(Provided data begins)

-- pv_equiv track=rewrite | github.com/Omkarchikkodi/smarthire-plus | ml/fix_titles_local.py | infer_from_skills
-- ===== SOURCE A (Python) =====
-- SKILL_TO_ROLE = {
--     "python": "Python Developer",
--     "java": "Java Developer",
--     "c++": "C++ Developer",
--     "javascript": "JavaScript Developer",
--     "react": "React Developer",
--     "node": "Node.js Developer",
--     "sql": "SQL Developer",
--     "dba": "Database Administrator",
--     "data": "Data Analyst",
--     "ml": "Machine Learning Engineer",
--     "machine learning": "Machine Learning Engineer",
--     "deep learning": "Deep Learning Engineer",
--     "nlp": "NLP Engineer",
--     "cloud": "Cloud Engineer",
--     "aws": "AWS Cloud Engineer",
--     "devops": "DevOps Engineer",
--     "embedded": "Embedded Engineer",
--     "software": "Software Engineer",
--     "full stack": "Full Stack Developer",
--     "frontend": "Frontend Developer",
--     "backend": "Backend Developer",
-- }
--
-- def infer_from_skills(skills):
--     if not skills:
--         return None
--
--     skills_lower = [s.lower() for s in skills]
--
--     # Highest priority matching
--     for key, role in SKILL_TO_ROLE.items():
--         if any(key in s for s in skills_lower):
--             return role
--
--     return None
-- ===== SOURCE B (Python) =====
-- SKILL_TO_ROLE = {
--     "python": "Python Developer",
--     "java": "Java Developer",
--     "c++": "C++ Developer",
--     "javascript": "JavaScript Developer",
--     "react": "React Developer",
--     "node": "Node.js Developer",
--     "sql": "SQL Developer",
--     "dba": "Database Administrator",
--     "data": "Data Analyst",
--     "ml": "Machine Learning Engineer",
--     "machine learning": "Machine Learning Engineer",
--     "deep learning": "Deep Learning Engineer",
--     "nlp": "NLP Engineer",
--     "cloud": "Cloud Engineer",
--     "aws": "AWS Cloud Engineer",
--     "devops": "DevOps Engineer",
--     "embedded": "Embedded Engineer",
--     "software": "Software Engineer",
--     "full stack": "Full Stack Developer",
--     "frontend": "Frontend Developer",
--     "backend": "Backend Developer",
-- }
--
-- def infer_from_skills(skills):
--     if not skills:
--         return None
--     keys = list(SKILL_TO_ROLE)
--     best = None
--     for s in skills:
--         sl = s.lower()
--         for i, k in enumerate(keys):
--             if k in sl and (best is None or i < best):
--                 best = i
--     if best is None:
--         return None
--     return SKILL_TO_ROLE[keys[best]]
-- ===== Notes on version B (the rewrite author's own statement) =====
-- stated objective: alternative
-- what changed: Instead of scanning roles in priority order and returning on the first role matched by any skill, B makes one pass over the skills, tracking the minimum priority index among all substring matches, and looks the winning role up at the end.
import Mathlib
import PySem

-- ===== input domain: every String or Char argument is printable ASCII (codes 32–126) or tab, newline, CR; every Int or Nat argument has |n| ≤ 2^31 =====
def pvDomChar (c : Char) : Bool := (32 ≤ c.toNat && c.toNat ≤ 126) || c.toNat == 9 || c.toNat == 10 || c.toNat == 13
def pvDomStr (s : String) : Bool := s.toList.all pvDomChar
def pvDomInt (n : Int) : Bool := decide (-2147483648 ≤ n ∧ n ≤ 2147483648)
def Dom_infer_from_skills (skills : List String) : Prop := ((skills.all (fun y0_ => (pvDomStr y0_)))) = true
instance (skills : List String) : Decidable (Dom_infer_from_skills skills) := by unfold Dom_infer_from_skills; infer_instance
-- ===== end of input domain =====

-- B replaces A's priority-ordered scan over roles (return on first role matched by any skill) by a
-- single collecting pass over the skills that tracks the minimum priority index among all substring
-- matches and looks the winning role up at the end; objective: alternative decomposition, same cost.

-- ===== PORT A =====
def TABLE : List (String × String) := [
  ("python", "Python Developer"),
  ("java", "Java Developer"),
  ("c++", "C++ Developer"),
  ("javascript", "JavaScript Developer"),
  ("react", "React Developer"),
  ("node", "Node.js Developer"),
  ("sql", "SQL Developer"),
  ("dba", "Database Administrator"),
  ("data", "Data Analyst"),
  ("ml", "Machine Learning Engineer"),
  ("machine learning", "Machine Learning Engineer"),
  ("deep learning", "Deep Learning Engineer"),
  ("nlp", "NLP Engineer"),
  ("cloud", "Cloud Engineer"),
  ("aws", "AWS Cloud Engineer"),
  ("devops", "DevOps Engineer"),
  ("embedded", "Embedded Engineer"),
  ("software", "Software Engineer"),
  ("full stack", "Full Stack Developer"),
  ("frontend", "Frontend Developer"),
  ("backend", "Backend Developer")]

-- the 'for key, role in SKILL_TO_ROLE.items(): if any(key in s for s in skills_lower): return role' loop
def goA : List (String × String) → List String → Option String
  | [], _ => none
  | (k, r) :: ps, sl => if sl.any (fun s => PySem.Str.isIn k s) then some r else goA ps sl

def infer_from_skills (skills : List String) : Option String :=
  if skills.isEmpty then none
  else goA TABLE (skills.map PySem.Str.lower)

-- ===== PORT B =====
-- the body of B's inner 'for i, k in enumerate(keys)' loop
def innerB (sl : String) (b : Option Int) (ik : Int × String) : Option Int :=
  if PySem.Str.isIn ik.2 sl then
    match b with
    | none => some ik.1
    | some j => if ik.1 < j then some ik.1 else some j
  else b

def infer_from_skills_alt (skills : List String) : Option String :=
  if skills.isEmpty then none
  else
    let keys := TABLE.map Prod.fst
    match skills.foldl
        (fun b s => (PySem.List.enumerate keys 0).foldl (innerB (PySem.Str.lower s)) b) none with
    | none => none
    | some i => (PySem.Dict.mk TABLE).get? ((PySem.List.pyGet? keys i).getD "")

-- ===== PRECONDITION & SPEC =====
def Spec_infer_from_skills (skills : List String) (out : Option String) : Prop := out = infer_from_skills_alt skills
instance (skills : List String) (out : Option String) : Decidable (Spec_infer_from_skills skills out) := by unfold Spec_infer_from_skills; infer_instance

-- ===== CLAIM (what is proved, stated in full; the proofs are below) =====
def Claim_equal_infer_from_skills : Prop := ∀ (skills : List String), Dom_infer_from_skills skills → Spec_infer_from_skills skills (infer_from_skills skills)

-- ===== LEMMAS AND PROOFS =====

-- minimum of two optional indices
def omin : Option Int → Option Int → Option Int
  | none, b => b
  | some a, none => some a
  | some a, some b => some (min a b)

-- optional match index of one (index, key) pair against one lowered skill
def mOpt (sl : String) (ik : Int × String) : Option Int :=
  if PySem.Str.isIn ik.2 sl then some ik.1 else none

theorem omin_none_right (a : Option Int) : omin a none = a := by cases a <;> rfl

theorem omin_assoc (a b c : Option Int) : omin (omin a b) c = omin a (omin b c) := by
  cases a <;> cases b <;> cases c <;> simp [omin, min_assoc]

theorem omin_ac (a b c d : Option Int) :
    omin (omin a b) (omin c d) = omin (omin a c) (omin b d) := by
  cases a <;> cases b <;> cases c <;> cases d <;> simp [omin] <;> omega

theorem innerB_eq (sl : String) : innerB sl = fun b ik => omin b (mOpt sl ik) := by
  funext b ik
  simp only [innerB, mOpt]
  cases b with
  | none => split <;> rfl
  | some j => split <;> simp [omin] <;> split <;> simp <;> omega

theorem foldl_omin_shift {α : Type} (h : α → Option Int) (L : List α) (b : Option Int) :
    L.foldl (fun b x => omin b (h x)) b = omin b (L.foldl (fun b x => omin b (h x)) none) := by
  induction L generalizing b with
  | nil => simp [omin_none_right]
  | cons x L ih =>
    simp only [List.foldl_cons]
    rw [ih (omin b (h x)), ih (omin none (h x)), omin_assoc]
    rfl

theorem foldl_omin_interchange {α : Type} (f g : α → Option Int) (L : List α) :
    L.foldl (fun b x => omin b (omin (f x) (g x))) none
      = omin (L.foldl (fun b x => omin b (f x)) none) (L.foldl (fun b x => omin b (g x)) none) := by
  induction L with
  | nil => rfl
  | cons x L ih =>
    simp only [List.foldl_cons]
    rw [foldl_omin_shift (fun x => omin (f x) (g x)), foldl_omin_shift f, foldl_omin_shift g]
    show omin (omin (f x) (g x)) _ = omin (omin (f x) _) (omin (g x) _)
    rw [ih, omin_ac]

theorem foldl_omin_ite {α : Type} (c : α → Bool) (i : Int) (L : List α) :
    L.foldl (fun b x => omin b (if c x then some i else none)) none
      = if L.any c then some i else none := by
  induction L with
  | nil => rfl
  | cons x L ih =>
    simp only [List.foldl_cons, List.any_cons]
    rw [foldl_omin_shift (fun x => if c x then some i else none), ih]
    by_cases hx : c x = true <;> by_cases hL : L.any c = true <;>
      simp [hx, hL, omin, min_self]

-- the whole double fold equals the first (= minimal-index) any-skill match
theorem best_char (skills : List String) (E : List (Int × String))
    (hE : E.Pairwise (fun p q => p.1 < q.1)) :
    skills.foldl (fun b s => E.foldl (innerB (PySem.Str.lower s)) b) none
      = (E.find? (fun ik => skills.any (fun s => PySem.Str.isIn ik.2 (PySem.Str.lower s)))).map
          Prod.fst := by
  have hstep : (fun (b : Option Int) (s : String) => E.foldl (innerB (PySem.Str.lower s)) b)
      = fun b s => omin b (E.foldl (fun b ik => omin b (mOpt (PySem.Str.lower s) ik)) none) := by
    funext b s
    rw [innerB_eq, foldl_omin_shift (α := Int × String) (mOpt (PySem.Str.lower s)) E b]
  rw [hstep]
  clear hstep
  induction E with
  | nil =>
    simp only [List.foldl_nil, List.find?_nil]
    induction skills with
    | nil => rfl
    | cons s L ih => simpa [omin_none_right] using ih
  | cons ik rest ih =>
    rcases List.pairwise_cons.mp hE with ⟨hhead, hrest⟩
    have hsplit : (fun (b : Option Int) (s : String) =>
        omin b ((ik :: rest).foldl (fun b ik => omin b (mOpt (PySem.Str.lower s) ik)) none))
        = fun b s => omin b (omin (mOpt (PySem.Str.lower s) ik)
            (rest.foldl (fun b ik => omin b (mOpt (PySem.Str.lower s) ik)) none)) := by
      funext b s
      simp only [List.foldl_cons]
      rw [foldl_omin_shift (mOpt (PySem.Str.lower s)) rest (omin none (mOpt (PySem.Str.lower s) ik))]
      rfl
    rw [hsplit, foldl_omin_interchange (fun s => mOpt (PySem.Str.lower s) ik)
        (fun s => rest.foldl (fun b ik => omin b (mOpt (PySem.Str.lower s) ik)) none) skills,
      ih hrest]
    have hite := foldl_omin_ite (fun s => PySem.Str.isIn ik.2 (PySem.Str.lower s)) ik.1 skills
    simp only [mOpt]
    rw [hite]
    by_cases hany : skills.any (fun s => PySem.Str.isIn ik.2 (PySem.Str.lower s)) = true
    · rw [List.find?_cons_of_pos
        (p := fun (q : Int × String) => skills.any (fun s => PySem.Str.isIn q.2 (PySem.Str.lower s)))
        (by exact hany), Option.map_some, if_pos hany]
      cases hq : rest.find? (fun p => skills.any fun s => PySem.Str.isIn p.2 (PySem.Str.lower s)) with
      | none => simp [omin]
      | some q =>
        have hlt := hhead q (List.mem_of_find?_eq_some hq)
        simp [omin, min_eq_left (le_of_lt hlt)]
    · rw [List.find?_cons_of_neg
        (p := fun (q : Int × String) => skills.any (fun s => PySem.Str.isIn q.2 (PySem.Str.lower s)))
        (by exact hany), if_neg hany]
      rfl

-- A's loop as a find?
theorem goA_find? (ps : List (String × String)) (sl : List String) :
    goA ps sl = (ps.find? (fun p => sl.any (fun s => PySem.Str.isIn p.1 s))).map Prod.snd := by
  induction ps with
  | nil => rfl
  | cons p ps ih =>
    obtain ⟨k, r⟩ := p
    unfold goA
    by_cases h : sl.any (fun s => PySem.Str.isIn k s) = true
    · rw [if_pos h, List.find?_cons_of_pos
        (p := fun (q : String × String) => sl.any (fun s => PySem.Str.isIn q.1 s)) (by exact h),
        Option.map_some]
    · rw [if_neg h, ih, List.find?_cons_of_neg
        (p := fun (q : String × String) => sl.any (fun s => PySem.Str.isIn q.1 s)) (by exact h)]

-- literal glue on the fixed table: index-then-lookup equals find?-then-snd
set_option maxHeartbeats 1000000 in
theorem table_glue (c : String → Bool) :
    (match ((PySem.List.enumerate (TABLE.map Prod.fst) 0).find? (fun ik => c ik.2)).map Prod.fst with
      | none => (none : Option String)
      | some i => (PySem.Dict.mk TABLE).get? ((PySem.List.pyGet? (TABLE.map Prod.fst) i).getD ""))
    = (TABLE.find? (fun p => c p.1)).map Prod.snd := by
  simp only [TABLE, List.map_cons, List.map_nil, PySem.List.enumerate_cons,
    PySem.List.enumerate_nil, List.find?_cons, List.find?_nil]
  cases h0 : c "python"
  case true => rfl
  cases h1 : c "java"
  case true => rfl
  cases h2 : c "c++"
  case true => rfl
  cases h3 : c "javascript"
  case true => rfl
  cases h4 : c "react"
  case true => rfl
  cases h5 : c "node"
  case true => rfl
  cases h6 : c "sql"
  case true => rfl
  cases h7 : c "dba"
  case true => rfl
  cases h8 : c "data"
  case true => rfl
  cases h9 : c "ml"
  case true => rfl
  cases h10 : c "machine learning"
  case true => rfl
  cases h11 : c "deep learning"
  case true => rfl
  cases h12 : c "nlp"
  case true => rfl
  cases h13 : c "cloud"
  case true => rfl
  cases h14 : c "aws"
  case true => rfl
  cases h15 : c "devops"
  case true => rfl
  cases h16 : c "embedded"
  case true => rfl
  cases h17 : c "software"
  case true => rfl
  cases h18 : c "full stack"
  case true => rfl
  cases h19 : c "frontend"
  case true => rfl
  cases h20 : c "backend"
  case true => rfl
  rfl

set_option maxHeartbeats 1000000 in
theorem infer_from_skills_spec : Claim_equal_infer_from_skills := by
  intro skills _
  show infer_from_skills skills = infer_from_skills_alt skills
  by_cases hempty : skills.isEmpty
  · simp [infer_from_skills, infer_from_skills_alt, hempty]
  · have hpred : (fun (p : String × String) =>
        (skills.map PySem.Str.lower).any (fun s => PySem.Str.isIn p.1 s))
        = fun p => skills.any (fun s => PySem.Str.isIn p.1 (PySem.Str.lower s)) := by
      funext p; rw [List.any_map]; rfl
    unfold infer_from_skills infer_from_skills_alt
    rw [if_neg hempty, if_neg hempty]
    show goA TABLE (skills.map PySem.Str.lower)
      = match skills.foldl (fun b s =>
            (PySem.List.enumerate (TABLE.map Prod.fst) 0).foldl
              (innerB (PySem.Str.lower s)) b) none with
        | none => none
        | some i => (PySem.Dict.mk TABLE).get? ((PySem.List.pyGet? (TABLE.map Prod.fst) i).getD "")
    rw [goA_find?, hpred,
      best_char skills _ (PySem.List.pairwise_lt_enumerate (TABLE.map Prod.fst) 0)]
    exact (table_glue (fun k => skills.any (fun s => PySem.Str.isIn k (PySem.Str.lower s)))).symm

(Provided data ends)

→ Work required:
Scan the records above for the word "pvDomStr". Copy each line that has it.

→ Problem solution:
def pvDomStr (s : String) : Bool := s.toList.all pvDomChar
def Dom_infer_from_skills (skills : List String) : Prop := ((skills.all (fun y0_ => (pvDomStr y0_)))) = true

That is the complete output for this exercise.